Integral means that numbers are given to displacement, area, and volume. An integral notation is ∫ 2xdx where ∫ is the symbol of integral, 2x is the integration function and dx shows variable at the x-axis and dy at the y-axis.
Firstly, to calculate integral there will be the division of the area, and all parts are added up with width Δx. To have an accurate answer the width of all parts must approach zero.
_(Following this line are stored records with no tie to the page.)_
-- pv_equiv track=rewrite | github.com/jiaran-king/MicroLM | microlm/training/sft.py | build_loss_labels
-- ===== SOURCE A (Python) =====
-- def _find_subsequence(sequence: list[int], pattern: list[int], start: int = 0) -> int:
--     if not pattern:
--         return start
--     limit = len(sequence) - len(pattern) + 1
--     for index in range(start, max(limit, start)):
--         if sequence[index : index + len(pattern)] == pattern:
--             return index
--     return -1
--
-- def build_loss_labels(
--     input_ids: list[int],
--     tokenizer,
--     max_length: int,
--     assistant_header_ids: list[int],
--     eos_boundary_ids: list[int],
--     pad_token_id: int,
-- ) -> list[int]:
--     labels = [-100] * len(input_ids)
--     index = 0
--     while index < len(input_ids):
--         header_index = _find_subsequence(input_ids, assistant_header_ids, start=index)
--         if header_index < 0:
--             break
--         start = header_index + len(assistant_header_ids)
--         end = _find_subsequence(input_ids, eos_boundary_ids, start=start)
--         if end < 0:
--             end = len(input_ids)
--             boundary = end
--         else:
--             boundary = min(end + len(eos_boundary_ids), max_length)
--         for position in range(start, min(boundary, len(input_ids))):
--             if input_ids[position] != pad_token_id:
--                 labels[position] = input_ids[position]
--         index = boundary if end >= 0 else len(input_ids)
--     return labels
-- ===== SOURCE B (Python) =====
-- def _match_positions(seq, pat):
--     """All positions where pat occurs in seq, collected in one left-to-right pass."""
--     m = len(pat)
--     return [i for i in range(len(seq) - m + 1)
--             if all(seq[i + k] == pat[k] for k in range(m))]
--
--
-- def build_loss_labels(input_ids, tokenizer, max_length,
--                       assistant_header_ids, eos_boundary_ids, pad_token_id):
--     n = len(input_ids)
--     labels = [-100] * n
--     headers = _match_positions(input_ids, assistant_header_ids)
--     eoses = _match_positions(input_ids, eos_boundary_ids)
--     hp = 0
--     ep = 0
--     index = 0
--     while index < n:
--         if assistant_header_ids:
--             while hp < len(headers) and headers[hp] < index:
--                 hp += 1
--             if hp == len(headers):
--                 break
--             h = headers[hp]
--         else:
--             h = index
--         start = h + len(assistant_header_ids)
--         if eos_boundary_ids:
--             while ep < len(eoses) and eoses[ep] < start:
--                 ep += 1
--             e = eoses[ep] if ep < len(eoses) else -1
--         else:
--             e = start
--         if e < 0:
--             boundary = n
--         else:
--             boundary = min(e + len(eos_boundary_ids), max_length)
--         for position in range(start, min(boundary, n)):
--             if input_ids[position] != pad_token_id:
--                 labels[position] = input_ids[position]
--         index = boundary if e >= 0 else n
--     return labels
-- ===== Notes on version B (the rewrite author's own statement) =====
-- stated objective: alternative
-- what changed: A re-scans the token list with a slice-comparing _find_subsequence on every loop iteration; B computes the occurrence-position lists of both marker patterns once and then walks them with forward-only pointers, so no subsequence search is ever repeated.
-- outside the precondition, e.g. on build_loss_labels([2], 0, -1, [], [2], 0): A returns [-100], B does not finish within the time limit
import Mathlib
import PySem
theorem csl_both (row1 col1 r2 c2 : List Int) (hr : row1 ≠ []) (hc : col1 ≠ []) :
    check_state_link row1 r2 col1 c2 = (keyMatch row1 r2 || keyMatch col1 c2) := by
  unfold check_state_link
  rw [ccp_eq, ccp_eq]
  by_cases h : (row1 == r2 || col1 == c2) = true
  · simp only [h, if_true]
    rcases Bool.or_eq_true _ _ |>.mp h with h' | h'
    · have : r2 = row1 := (beq_iff_eq.mp h').symm
      subst this
      simp [keyMatch_refl _ hr, hr, List.length_eq_zero_iff]
    · have : c2 = col1 := (beq_iff_eq.mp h').symm
      subst this
      simp [keyMatch_refl _ hc, hc, List.length_eq_zero_iff]
  · simp only [h, Bool.false_eq_true, if_false]
    cases hb : (keyMatch row1 r2 || keyMatch col1 c2) <;> simp

theorem csl_row (row1 r2 c2 : List Int) (hr : row1 ≠ []) :
    check_state_link row1 r2 [] c2 = (keyMatch row1 r2 && (!c2.isEmpty || r2 == row1)) := by
  unfold check_state_link
  rw [ccp_eq, ccp_eq]
  by_cases hre : r2 = row1
  · subst hre
    simp [keyMatch_refl _ hr, hr, List.length_eq_zero_iff]
  · have h1 : (row1 == r2) = false := beq_eq_false_iff_ne.mpr (fun h => hre h.symm)
    have h1' : (r2 == row1) = false := beq_eq_false_iff_ne.mpr hre
    by_cases hc2 : c2 = []
    · subst hc2
      have hrr : ¬ row1 = r2 := fun h => hre h.symm
      simp [h1, h1', hrr, keyMatch]
    · have h2 : (([] : List Int) == c2) = false := beq_eq_false_iff_ne.mpr (fun h => hc2 h.symm)
      have h3 : keyMatch [] c2 = false := rfl
      simp only [h1, h2, h3, h1', Bool.or_self, Bool.false_eq_true, if_false, Bool.or_false]
      have hc2' : c2.isEmpty = false := by simp [hc2]
      rw [hc2']
      cases hb : keyMatch row1 r2 <;> simp

theorem csl_col (col1 r2 c2 : List Int) (hc : col1 ≠ []) :
    check_state_link [] r2 col1 c2 = (keyMatch col1 c2 && (!r2.isEmpty || c2 == col1)) := by
  unfold check_state_link
  rw [ccp_eq, ccp_eq]
  by_cases hce : c2 = col1
  · subst hce
    simp [keyMatch_refl _ hc, hc, List.length_eq_zero_iff]
  · have h1 : (col1 == c2) = false := beq_eq_false_iff_ne.mpr (fun h => hce h.symm)
    have h1' : (c2 == col1) = false := beq_eq_false_iff_ne.mpr hce
    by_cases hr2 : r2 = []
    · subst hr2
      have hcc : ¬ col1 = c2 := fun h => hce h.symm
      simp [h1, h1', hcc, keyMatch]
    · have h2 : (([] : List Int) == r2) = false := beq_eq_false_iff_ne.mpr (fun h => hr2 h.symm)
      have h3 : keyMatch [] r2 = false := rfl
      simp only [h1, h2, h3, h1', Bool.or_self, Bool.false_eq_true, if_false, Bool.false_or]
      have hr2' : r2.isEmpty = false := by simp [hr2]
      rw [hr2']
      cases hb : keyMatch col1 c2 <;> simp

theorem csl_none (r2 c2 : List Int) :
    check_state_link [] r2 [] c2 = (r2.isEmpty && c2.isEmpty) := by
  unfold check_state_link
  rw [ccp_eq, ccp_eq]
  have h3 : keyMatch [] r2 = false := rfl
  have h4 : keyMatch [] c2 = false := rfl
  by_cases hr2 : r2 = [] <;> by_cases hc2 : c2 = []
  · subst hr2; subst hc2; rfl
  · subst hr2
    have : (([] : List Int) == c2) = false := beq_eq_false_iff_ne.mpr (fun h => hc2 h.symm)
    have hc2' : c2.isEmpty = false := by simp [hc2]
    simp [this, hc2', hc2]
  · subst hc2
    have : (([] : List Int) == r2) = false := beq_eq_false_iff_ne.mpr (fun h => hr2 h.symm)
    have hr2' : r2.isEmpty = false := by simp [hr2]
    simp [this, hr2', hr2]
  · have e1 : (([] : List Int) == r2) = false := beq_eq_false_iff_ne.mpr (fun h => hr2 h.symm)
    have e2 : (([] : List Int) == c2) = false := beq_eq_false_iff_ne.mpr (fun h => hc2 h.symm)
    have hr2' : r2.isEmpty = false := by simp [hr2]
    simp [e1, e2, h3, h4, hr2']

theorem pyGetD_of_mem_enumerate {α : Type} {p : Int × α} {l : List α} (d : α)
    (h : p ∈ PySem.List.enumerate l) : PySem.List.pyGetD l p.1 d = p.2 := by
  rw [PySem.List.mem_enumerate_iff] at h
  obtain ⟨k, hk, rfl⟩ := h
  simp [PySem.List.pyGetD_natCast, List.getD_eq_getElem?_getD, List.getElem?_eq_getElem hk]

theorem enum_filter_map {α γ : Type} (l : List α) (P : α → Bool) (f : α → γ) :
    ∀ s : Int, ((PySem.List.enumerate l s).filter (fun p => P p.2)).map (fun p => f p.2)
      = (l.filter P).map f := by
  induction l with
  | nil => intro s; simp [PySem.List.enumerate_nil]
  | cons x xs ih =>
    intro s
    rw [PySem.List.enumerate_cons, List.filter_cons, List.filter_cons]
    by_cases h : P x <;> simp [h, ih (s+1)]

theorem pairwise_lt_filter_map_fst {α : Type} (l : List α) (Q : Int × α → Bool) :
    (((PySem.List.enumerate l).filter Q).map (·.1)).Pairwise (· < ·) := by
  apply List.Pairwise.map
  · exact fun a b h => h
  · exact (PySem.List.pairwise_lt_enumerate l 0).filter Q

theorem nodup_filter_map_fst {α : Type} (l : List α) (Q : Int × α → Bool) :
    (((PySem.List.enumerate l).filter Q).map (·.1)).Nodup := by
  exact (pairwise_lt_filter_map_fst l Q).imp (fun h => Int.ne_of_lt h)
In a definite integral, we have to know about 2 intervals that is a and b whose values will be specified. Its formula is following
∫ (a, b) 2xdx
In indefinite integral, the values are not specified. Its formula following
∫ (n) 2xdx
Double integration works in a 3D and 2D space. It is having 2 variables with a region R. Its formula is following
∫ ∫ R f (x, y) dxdy = lim n – 0 ∑ (n, i = 1) f (xi, yi) ∑xi ∑yi
One can find double integration of various types that are the following:
When we have to find the sum of the two functions
∬R [f (x, y) +g (x, y)] dA = ∬Rf (x, y) dA +∬Rg (x, y) dA
When we have to find out the difference between the two functions
∬R [f (x, y) −g (x, y)] dA = ∬Rf (x, y) dA −∬Rg (x, y) dA
When there is the availability of factor that is constant
∬Rkf (x, y) dA = k∬Rf (x, y) dA
When a solid is given and we have to find its volume
If f (x, y) ≥ g (x, y)
If its region is given it would be as
V=∬R [f (x, y) −g (x, y)] dA
Derivation means that when an argument changes, function values change itself. Its formula is following
f′(x0) = limΔx → 0Δy / Δx = limΔx → 0; f(x0+Δx) −f(x0) / Δx
Its types are Lagrange’s notation, Leibniz’s notation. In the first one notation, if we have to the f derivative it is going to be as Y function. As following Y = f(x) as f′(x) or y′(x).
In the second notation, the function Y becomes
Y = f(x) as df / dx or dy / dx.
There are six rules of derivation.
First, is the constant rule which is following
f(x) = C then f ′(x) which becomes equal to 0
Second, is the multiple constant rule which is following
g(x) = C * f(x) then g′(x) = c · f ′(x)
Third, is the difference rule which is following
h(x) = f(x)±g(x) then h′(x) = f ′(x) ± g′(x)
Fourth, is the product rule which is following
h(x) = f(x)g(x) then h′(x) = f ′(x) g(x) + f(x) g′(x)
Fifth, is the quotient rule which is following
h(x) = f(x)/g(x) then, h′(x) = f ′(x) g(x) − f(x) g′(x) / g(x)²
Sixth, is the chain rule which is following
h(x) = f(g(x)) then h′(x) = f ′ (g(x)) g′(x)
We can find the derivations of the following
Exponential, Sin, Cos, and Tan.
Exponential derivation:
We can find exponential derivation by following formulas:
f(x) = a˟ then; f ′(x) = ln(a) a˟
f(x) = e˟ then; f ′(x) = e˟
f(x) = aᶢ˟ then f ′(x) = ln(a)aᶢ˟ g′˟
f(x) = eᶢ˟ then f ′(x) = eᶢ˟ g′(x)
Sin derivation:
We can find the derivation of Sin by the following formula
d / dx [Sin (x)] = Cos (x)
Cos derivation:
We can find the derivation of Cos by the following formula
d / dx [Cos (x)] = – Sin (x)
Tan derivation:
We can find the derivation of Tan by the following formula
Tan (x) = sec2x.
There are online calculators like integration calculator and derivative calculator which you can find online. All the available online calculators use the same formulas to give results. Online calculators can increase your efficiency and help you to save a lot of time.